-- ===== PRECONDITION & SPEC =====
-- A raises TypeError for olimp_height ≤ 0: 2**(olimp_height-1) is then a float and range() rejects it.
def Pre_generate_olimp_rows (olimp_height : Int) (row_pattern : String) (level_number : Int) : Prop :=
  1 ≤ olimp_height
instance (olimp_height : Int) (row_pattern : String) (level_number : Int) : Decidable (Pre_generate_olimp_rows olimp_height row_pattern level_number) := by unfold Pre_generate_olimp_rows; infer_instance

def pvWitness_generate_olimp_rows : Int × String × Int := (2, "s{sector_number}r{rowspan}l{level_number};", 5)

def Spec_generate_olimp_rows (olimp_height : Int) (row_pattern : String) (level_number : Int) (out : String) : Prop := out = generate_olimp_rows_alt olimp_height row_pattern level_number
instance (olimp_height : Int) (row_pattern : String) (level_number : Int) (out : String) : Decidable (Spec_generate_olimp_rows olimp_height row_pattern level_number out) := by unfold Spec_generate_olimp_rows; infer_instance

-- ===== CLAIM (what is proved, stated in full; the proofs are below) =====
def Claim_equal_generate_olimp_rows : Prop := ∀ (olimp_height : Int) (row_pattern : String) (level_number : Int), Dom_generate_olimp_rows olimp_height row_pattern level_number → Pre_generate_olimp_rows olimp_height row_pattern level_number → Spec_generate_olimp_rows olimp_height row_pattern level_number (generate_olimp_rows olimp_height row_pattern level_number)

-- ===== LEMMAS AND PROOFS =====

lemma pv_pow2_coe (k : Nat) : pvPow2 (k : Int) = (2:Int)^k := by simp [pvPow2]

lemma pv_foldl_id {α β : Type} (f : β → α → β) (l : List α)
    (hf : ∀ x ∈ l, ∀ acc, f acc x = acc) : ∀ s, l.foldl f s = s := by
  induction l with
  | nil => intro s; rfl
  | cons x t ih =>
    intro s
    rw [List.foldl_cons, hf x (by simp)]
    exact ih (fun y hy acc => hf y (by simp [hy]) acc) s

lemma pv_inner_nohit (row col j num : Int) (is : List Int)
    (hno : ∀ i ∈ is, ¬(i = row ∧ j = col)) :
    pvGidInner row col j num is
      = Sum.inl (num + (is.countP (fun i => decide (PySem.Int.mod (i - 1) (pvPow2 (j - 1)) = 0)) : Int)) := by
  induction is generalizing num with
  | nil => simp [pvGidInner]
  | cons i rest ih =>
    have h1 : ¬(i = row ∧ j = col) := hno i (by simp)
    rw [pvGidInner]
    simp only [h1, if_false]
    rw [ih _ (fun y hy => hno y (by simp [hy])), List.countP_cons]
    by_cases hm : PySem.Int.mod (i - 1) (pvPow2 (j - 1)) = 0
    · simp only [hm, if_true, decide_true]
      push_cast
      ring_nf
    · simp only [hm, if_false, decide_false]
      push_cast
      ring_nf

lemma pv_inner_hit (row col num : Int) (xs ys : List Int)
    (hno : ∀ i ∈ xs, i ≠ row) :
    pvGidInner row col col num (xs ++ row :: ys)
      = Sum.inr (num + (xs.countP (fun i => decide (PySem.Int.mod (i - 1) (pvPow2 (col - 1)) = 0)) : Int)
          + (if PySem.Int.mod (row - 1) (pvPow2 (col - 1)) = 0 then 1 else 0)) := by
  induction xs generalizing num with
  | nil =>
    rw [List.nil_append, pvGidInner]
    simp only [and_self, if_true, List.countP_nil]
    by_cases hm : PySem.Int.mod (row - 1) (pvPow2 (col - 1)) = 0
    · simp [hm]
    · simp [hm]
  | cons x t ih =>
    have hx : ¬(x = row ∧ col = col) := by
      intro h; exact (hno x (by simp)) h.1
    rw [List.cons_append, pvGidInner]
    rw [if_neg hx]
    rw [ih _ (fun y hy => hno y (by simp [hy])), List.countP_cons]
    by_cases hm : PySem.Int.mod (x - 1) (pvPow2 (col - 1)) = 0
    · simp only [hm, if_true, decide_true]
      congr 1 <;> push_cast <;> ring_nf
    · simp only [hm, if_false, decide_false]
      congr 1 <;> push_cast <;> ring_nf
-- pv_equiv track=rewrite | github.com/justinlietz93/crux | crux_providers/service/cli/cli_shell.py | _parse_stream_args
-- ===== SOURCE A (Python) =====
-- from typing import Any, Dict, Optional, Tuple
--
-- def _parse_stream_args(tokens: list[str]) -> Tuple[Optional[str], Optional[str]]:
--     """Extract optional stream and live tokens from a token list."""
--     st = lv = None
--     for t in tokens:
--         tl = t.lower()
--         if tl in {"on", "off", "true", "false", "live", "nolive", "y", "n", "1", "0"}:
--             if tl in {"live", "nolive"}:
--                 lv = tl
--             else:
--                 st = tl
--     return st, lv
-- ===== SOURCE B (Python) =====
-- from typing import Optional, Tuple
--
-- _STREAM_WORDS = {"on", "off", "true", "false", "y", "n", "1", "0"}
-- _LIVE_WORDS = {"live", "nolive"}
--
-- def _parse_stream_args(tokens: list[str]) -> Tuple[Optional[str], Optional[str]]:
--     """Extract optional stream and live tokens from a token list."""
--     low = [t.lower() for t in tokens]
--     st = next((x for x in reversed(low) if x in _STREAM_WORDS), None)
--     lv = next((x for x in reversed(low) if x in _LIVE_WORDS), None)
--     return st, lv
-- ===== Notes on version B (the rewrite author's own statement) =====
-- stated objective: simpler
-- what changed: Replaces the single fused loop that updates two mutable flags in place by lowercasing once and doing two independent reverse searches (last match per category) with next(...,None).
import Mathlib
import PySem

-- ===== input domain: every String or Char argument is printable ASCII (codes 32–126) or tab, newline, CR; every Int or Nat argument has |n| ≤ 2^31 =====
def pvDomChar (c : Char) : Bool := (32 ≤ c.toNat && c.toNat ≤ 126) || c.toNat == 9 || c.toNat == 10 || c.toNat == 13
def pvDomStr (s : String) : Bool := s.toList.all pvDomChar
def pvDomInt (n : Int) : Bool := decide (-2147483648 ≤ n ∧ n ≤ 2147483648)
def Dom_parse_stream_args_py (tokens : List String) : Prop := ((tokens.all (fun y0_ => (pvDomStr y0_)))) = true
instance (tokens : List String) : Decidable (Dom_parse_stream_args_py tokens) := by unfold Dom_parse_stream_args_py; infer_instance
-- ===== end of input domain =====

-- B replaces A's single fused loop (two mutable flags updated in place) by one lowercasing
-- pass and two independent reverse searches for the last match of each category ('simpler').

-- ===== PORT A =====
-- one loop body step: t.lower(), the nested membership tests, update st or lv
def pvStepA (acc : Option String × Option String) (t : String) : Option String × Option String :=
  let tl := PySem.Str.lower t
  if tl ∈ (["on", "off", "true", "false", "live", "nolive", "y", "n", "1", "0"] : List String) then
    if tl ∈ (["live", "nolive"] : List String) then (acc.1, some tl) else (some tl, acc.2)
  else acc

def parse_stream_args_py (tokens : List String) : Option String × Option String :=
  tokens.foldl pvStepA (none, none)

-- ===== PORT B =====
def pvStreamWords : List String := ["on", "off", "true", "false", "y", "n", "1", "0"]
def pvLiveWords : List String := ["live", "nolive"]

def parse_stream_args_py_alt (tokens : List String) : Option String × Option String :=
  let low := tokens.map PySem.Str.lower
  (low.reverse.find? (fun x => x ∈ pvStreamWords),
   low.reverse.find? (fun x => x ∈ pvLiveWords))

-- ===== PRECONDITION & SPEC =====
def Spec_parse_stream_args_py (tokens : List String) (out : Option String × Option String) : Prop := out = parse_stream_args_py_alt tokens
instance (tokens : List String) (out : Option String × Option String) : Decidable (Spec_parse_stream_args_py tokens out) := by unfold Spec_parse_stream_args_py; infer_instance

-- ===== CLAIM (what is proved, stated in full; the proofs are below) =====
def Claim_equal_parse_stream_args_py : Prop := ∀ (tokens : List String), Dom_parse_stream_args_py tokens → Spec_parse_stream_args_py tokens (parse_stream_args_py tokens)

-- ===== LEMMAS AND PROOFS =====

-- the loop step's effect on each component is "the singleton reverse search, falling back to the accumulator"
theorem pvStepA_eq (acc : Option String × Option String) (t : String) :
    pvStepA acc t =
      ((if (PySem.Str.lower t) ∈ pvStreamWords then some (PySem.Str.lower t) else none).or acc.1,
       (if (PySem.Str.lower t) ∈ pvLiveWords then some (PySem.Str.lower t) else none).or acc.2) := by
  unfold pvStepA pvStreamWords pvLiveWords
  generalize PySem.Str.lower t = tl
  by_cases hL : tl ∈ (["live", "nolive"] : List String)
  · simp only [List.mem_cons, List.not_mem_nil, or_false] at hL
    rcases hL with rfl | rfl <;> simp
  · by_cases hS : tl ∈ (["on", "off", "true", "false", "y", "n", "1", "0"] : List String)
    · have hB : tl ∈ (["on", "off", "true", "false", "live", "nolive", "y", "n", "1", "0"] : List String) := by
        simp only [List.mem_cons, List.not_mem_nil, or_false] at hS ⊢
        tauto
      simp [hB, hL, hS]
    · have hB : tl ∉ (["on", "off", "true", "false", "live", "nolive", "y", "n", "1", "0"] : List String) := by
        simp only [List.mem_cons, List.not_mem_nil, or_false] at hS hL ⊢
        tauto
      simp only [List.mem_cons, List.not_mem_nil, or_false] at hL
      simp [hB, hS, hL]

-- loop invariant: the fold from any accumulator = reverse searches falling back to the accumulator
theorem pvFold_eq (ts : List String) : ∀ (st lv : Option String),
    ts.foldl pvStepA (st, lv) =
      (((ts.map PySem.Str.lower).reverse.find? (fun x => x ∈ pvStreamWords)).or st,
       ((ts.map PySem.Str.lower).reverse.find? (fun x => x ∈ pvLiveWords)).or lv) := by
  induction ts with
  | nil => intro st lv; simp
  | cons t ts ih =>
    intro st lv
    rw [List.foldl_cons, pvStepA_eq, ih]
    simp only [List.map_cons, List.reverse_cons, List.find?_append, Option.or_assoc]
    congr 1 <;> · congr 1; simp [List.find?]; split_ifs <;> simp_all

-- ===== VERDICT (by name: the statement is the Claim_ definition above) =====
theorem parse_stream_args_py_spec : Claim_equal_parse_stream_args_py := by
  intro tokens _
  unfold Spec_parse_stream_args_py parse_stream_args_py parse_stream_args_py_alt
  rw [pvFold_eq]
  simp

WORK INSTRUCTION:
Copy out the data above word for word, starting at its first line and ending with the line that contains "1 ≤ olimp_height".

SOLVED EXERCISE:
-- ===== PRECONDITION & SPEC =====
-- A raises TypeError for olimp_height ≤ 0: 2**(olimp_height-1) is then a float and range() rejects it.
def Pre_generate_olimp_rows (olimp_height : Int) (row_pattern : String) (level_number : Int) : Prop :=
  1 ≤ olimp_height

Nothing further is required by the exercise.